That being said, as much as we love and hoard our favorite bottles, tubes, and pots (just watch an episode of our Instagram series #ByrdieBedtime if you don't believe us), sometimes—usually at the end of a long day—our regimen also feels daunting. And impossible. And needlessly excessive. And we find ourselves wondering: Is all of this even worth it?

While we'll never grieve the sheer number of game- and bathroom vanity–changing products currently available to us, the majority of what's marketed isn't really necessary. Of course, that will never stop us from blushing in reaction to the newest launches and debuts, but for those days or phases in our life when trimming the excess feels obligatory in order to maintain our sanity—and our nightly sleep quota—it's nice to know that we can get away with a more streamlined routine. Which, according to top dermatologists, can take roughly half the time and effort without compromising our skin.

We've known for awhile that many dermatologists already advocate for a simpler, more strategic routine, and this was something I was reminded of a couple months ago when I had the opportunity to attend the American Academy of Dermatology's (AAD) annual meeting in San Diego.
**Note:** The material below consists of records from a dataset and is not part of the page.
-- pv_equiv track=rewrite | github.com/panditamey1/shiny-octo-spork | num2.py | filter_and_merge_sequences
-- ===== SOURCE A (Python) =====
-- from collections import defaultdict
--
-- def filter_and_merge_sequences(all_sequences, user_sequence, min_occurrences):
--     merged_sequences = defaultdict(int)
--     user_seq_len = len(user_sequence)
--
--     # Check sequences starting with the user sequence
--     for (seq_length, seq), count in all_sequences.items():
--         if seq[:user_seq_len] == user_sequence and count >= min_occurrences:
--             merged_sequences[seq] += count
--
--     # Merge longer sequences into shorter ones
--     final_sequences = defaultdict(int)
--     for seq, count in merged_sequences.items():
--         for i in range(len(seq) - user_seq_len + 1):
--             sub_seq = seq[:user_seq_len + i]
--             final_sequences[sub_seq] += count
--
--     return final_sequences
-- ===== SOURCE B (Python) =====
-- from collections import defaultdict
--
-- def filter_and_merge_sequences(all_sequences, user_sequence, min_occurrences):
--     # Different strategy: instead of accumulating counts into dicts while scanning,
--     # first list the qualifying entries, then enumerate the distinct output prefixes
--     # in first-occurrence order, and compute each prefix's total independently as the
--     # sum of counts of qualifying sequences that start with that prefix.
--     k = len(user_sequence)
--     qualifying = [(seq, count) for (seq_length, seq), count in all_sequences.items()
--                   if seq[:k] == user_sequence and count >= min_occurrences]
--     ordered_keys = []
--     seen = set()
--     for seq, _ in qualifying:
--         for end in range(k, len(seq) + 1):
--             p = seq[:end]
--             if p not in seen:
--                 seen.add(p)
--                 ordered_keys.append(p)
--     result = defaultdict(int)
--     for p in ordered_keys:
--         result[p] = sum(c for s, c in qualifying if s[:len(p)] == p)
--     return result
-- ===== Notes on version B (the rewrite author's own statement) =====
-- stated objective: alternative
-- what changed: Instead of A's two incremental dict-accumulation passes (merge counts per sequence, then spread each merged count over its prefixes), B filters once, enumerates the distinct output prefixes in first-occurrence order with a seen-set, and computes each prefix's value independently as a startswith-sum over the qualifying entries.
import Mathlib
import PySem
And while I've known many dermatologists don't necessarily back a 10-step regimen each night, you could have knocked me over with a feather when Candace Spann, MD, of Couture Dermatology & Plastic Surgery, and Rebecca Kazin, MD, of Washington Institute of Dermatologic Laser Surgery, boldly admitted to a roomful of eager beauty editors that their nighttime skincare routine typically consists of just one simple thing: a makeup wipe.

My initial reaction: They're kidding, right?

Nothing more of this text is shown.